How should we build a BVH for this animation? We have a few different situations:
- The track is large and static: we should build a high-quality BVH once for this.
- The race cars move, but do not deform; so they could be refitted.
- The audience next to the track goes through a simple animation sequence: we could precalculate a small set of BVHs for this.
The challenge is of course in the combination. How to handle that is the topic of the next article.
Closing Remarks
The complete code for this project (for Windows / Visual Studio) can be found on GitHub.
Enjoyed the article? Spotted an error?
Ping me on Twitter (@j_bikker), comment on this article, or send an email to bikker.j@gmail.com.
You can also find me on Github: https://github.com/jbikker.
Or read some more articles: https://jacco.ompf2.com. Some favorites:
- Wavefront path tracing
- Probability Theory for Physically Based Rendering – part 1
- Probability Theory for Physically Based Rendering – part 2
- OPT#3: SIMD (part 1 of 2) – also check the other optimization blog posts!

Big Ben is a bell.
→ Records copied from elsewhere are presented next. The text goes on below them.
-- pv_equiv track=rewrite | github.com/BaioSbubens/BigDataComputing | HW1/G050.py | points_count_per_cell
-- ===== SOURCE A (Python) =====
-- def points_count_per_cell(cell):
--     pairs_dict = {}
--     for p in cell:
--         if p not in pairs_dict.keys():
--             pairs_dict[p] = 1
--         else:
--             pairs_dict[p] += 1
--     return [(key, pairs_dict[key]) for key in pairs_dict.keys()]
-- ===== SOURCE B (Python) =====
-- def points_count_per_cell(cell):
--     data = list(cell)
--     result = []
--     while data:
--         p = data[0]
--         rest = [q for q in data if q != p]
--         result.append((p, len(data) - len(rest)))
--         data = rest
--     return result
-- ===== Notes on version B (the rewrite author's own statement) =====
-- stated objective: alternative
-- what changed: Replaces the single-pass dict counter with a peeling recursion: take the first element, remove all its occurrences from the list (the drop in length is its count), emit the pair, and repeat on the shrunken remainder.
import Mathlib
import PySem

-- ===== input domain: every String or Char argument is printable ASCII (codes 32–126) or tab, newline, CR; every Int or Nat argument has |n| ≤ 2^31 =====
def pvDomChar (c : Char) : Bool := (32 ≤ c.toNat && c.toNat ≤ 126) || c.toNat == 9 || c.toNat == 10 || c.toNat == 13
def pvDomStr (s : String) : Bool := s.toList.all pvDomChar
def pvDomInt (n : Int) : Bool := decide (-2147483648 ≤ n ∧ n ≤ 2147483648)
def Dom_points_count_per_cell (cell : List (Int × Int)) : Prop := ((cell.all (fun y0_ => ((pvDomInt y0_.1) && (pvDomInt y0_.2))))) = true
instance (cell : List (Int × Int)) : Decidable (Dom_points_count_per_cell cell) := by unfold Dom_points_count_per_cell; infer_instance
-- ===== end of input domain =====

-- B replaces A's single-pass dict counter with a peeling recursion: take the first element,
-- remove all its occurrences (the drop in length is its count), recurse on the remainder
-- (objective: alternative; return values identical).

-- ===== PORT A =====
def points_count_per_cell (cell : List (Int × Int)) : List ((Int × Int) × Int) :=
  let pairs_dict : PySem.Dict (Int × Int) Int :=
    cell.foldl (fun d p =>
      if d.contains p = false then d.insert p 1
      else d.insert p (d.getD p 0 + 1)) PySem.Dict.empty
  pairs_dict.keys.map (fun key => (key, pairs_dict.getD key 0))

-- ===== PORT B =====
-- the while-loop of Source B as a recursion on the shrinking list
def pvPeel : List (Int × Int) → List ((Int × Int) × Int)
  | [] => []
  | p :: t =>
    let rest := (p :: t).filter (fun q => decide (q ≠ p))
    ((p, ((p :: t).length : Int) - (rest.length : Int)) :: pvPeel rest)
termination_by data => data.length
decreasing_by
  simp only [List.filter]
  simp only [decide_not, ne_eq, not_true_eq_false, decide_false]
  have := List.length_filter_le (fun q => !decide (q = p)) t
  simpa using Nat.lt_succ_of_le this

def points_count_per_cell_alt (cell : List (Int × Int)) : List ((Int × Int) × Int) :=
  pvPeel cell

-- ===== PRECONDITION & SPEC =====
def Spec_points_count_per_cell (cell : List (Int × Int)) (out : List ((Int × Int) × Int)) : Prop := out = points_count_per_cell_alt cell
instance (cell : List (Int × Int)) (out : List ((Int × Int) × Int)) : Decidable (Spec_points_count_per_cell cell out) := by unfold Spec_points_count_per_cell; infer_instance

-- ===== CLAIM (what is proved, stated in full; the proofs are below) =====
def Claim_equal_points_count_per_cell : Prop := ∀ (cell : List (Int × Int)), Dom_points_count_per_cell cell → Spec_points_count_per_cell cell (points_count_per_cell cell)

-- ===== LEMMAS AND PROOFS =====

-- A's loop body equals the canonical counter step on every state, so the fold is Counter(cell).
theorem pv_fold_eq_counter (cell : List (Int × Int)) :
    cell.foldl (fun (d : PySem.Dict (Int × Int) Int) p =>
      if d.contains p = false then d.insert p 1
      else d.insert p (d.getD p 0 + 1)) PySem.Dict.empty
    = PySem.Dict.counter cell := by
  rw [← PySem.Dict.foldl_insert_getD_add_one_eq_counter]
  apply PySem.List.foldl_congr_mem
  intro d p _
  by_cases h : d.contains p = true
  · simp [h]
  · have h0 : d.getD p 0 = 0 := PySem.Dict.getD_of_not_contains (d := d) (k := p) 0 (by simpa using h)
    simp [h, h0]

-- dedup of a filtered list: folding Set.add ignores elements already in the accumulator
theorem pv_foldl_add_filter (xs : List (Int × Int)) (a : Int × Int) :
    ∀ acc : PySem.Set (Int × Int), a ∈ acc →
      xs.foldl PySem.Set.add acc = (xs.filter (fun q => decide (q ≠ a))).foldl PySem.Set.add acc := by
  induction xs with
  | nil => intro acc _; rfl
  | cons y ys ih =>
    intro acc ha
    by_cases hy : y = a
    · subst hy
      have hadd : PySem.Set.add acc y = acc := by
        simp [PySem.Set.add, PySem.Set.contains, ha]
      simp [List.filter, List.foldl, hadd, ih acc ha]
    · have hfy : (y :: ys).filter (fun q => decide (q ≠ a)) = y :: ys.filter (fun q => decide (q ≠ a)) := by
        simp [List.filter, hy]
      rw [hfy]
      simp only [List.foldl]
      refine ih _ ?_
      unfold PySem.Set.add
      split
      · exact ha
      · simp [ha]

-- a head the tail never repeats passes through the fold
theorem pv_foldl_add_cons (xs : List (Int × Int)) (a : Int × Int) :
    ∀ acc : PySem.Set (Int × Int), (∀ y ∈ xs, y ≠ a) →
      xs.foldl PySem.Set.add (a :: acc) = a :: xs.foldl PySem.Set.add acc := by
  induction xs with
  | nil => intro acc _; rfl
  | cons y ys ih =>
    intro acc hne
    have hy : y ≠ a := hne y (by simp)
    have hstep : PySem.Set.add (a :: acc) y = a :: PySem.Set.add acc y := by
      unfold PySem.Set.add PySem.Set.contains
      have hc : (a :: acc).contains y = acc.contains y := by
        simp [hy]
      rw [hc]
      split <;> simp_all
    simp only [List.foldl, hstep]
    exact ih _ (fun z hz => hne z (by simp [hz]))

-- set(p :: t) is p followed by set(t with all p removed)
theorem pv_ofList_cons (p : Int × Int) (t : List (Int × Int)) :
    PySem.Set.ofList (p :: t) = p :: PySem.Set.ofList (t.filter (fun q => decide (q ≠ p))) := by
  have h1 : PySem.Set.ofList (p :: t) = t.foldl PySem.Set.add [p] := by
    rw [PySem.Set.ofList_eq_foldl]; rfl
  rw [h1, pv_foldl_add_filter t p [p] (by simp)]
  have h2 := pv_foldl_add_cons (t.filter (fun q => decide (q ≠ p))) p []
    (by intro y hy; simp at hy; exact hy.2)
  rw [h2, PySem.Set.ofList_eq_foldl]

-- counts survive filtering out a different key
theorem pv_count_filter (t : List (Int × Int)) (p k : Int × Int) (hk : k ≠ p) :
    (t.filter (fun q => decide (q ≠ p))).count k = t.count k := by
  rw [List.count_filter]
  simp [hk]

-- the removed length is the head's count
theorem pv_length_filter (t : List (Int × Int)) (p : Int × Int) :
    ((p :: t).length : Int) - (((p :: t).filter (fun q => decide (q ≠ p))).length : Int)
      = ((p :: t).count p : Int) := by
  have h1 : ((p :: t).filter (fun q => decide (q ≠ p))).length
      = (p :: t).countP (fun q => decide (q ≠ p)) := List.countP_eq_length_filter.symm
  have h2 := List.length_eq_countP_add_countP (fun q => decide (q ≠ p)) (l := p :: t)
  have h3 : (p :: t).countP (fun q => decide (¬(decide (q ≠ p)) = true)) = (p :: t).count p := by
    unfold List.count
    apply List.countP_congr
    intro x _
    by_cases hxp : x = p <;> simp [hxp]
  rw [h1]
  omega

-- pvPeel computes (set(xs)).map (k, count k)
theorem pv_peel_eq (n : ℕ) : ∀ xs : List (Int × Int), xs.length ≤ n →
    pvPeel xs = (PySem.Set.ofList xs).map (fun k => (k, (xs.count k : Int))) := by
  induction n with
  | zero =>
    intro xs h
    have hnil : xs = [] := List.eq_nil_of_length_eq_zero (Nat.le_zero.mp h)
    subst hnil
    simp [pvPeel, PySem.Set.ofList]
  | succ n ih =>
    intro xs h
    match xs with
    | [] => simp [pvPeel, PySem.Set.ofList]
    | p :: t =>
      rw [pvPeel]
      have hlen : ((p :: t).filter (fun q => decide (q ≠ p))).length ≤ n := by
        have h1 : ((p :: t).filter (fun q => decide (q ≠ p))).length = (t.filter (fun q => decide (q ≠ p))).length := by
          simp [List.filter]
        have h2 := List.length_filter_le (fun q => decide (q ≠ p)) t
        simp at h
        omega
      rw [ih _ hlen, pv_ofList_cons, List.map_cons]
      have hf : (p :: t).filter (fun q => decide (q ≠ p)) = t.filter (fun q => decide (q ≠ p)) := by
        simp [List.filter]
      congr 1
      · rw [pv_length_filter]
      · rw [hf]
        apply List.map_congr_left
        intro k hk
        have hkmem : k ∈ t.filter (fun q => decide (q ≠ p)) :=
          (PySem.Set.mem_ofList (t.filter (fun q => decide (q ≠ p))) k).mp hk
        have hkp : k ≠ p := by
          have := List.of_mem_filter hkmem
          simpa using this
        rw [pv_count_filter t p k hkp]
        simp [List.count_cons]
        exact fun h => hkp h.symm

-- ===== VERDICT (by name: the statement is the Claim_ definition above) =====
theorem points_count_per_cell_spec : Claim_equal_points_count_per_cell := by
  intro cell _
  unfold Spec_points_count_per_cell points_count_per_cell points_count_per_cell_alt
  rw [pv_peel_eq cell.length cell le_rfl]
  simp only [pv_fold_eq_counter, PySem.Dict.keys_counter, PySem.Dict.getD_counter]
That is Elizabeth Tower.
O really? I didn’t know that. Thanks, I will update the text!
If a mesh is just rotating, like the cars, could you instead just calculate a single BVH, then rotate the ray as it enters the bounding box to test for collisions against the individual polygons? Great articles by the way!
Thanks!
And indeed, for rotation and translation we can transform the rays. This is covered in article #5 (under construction right now).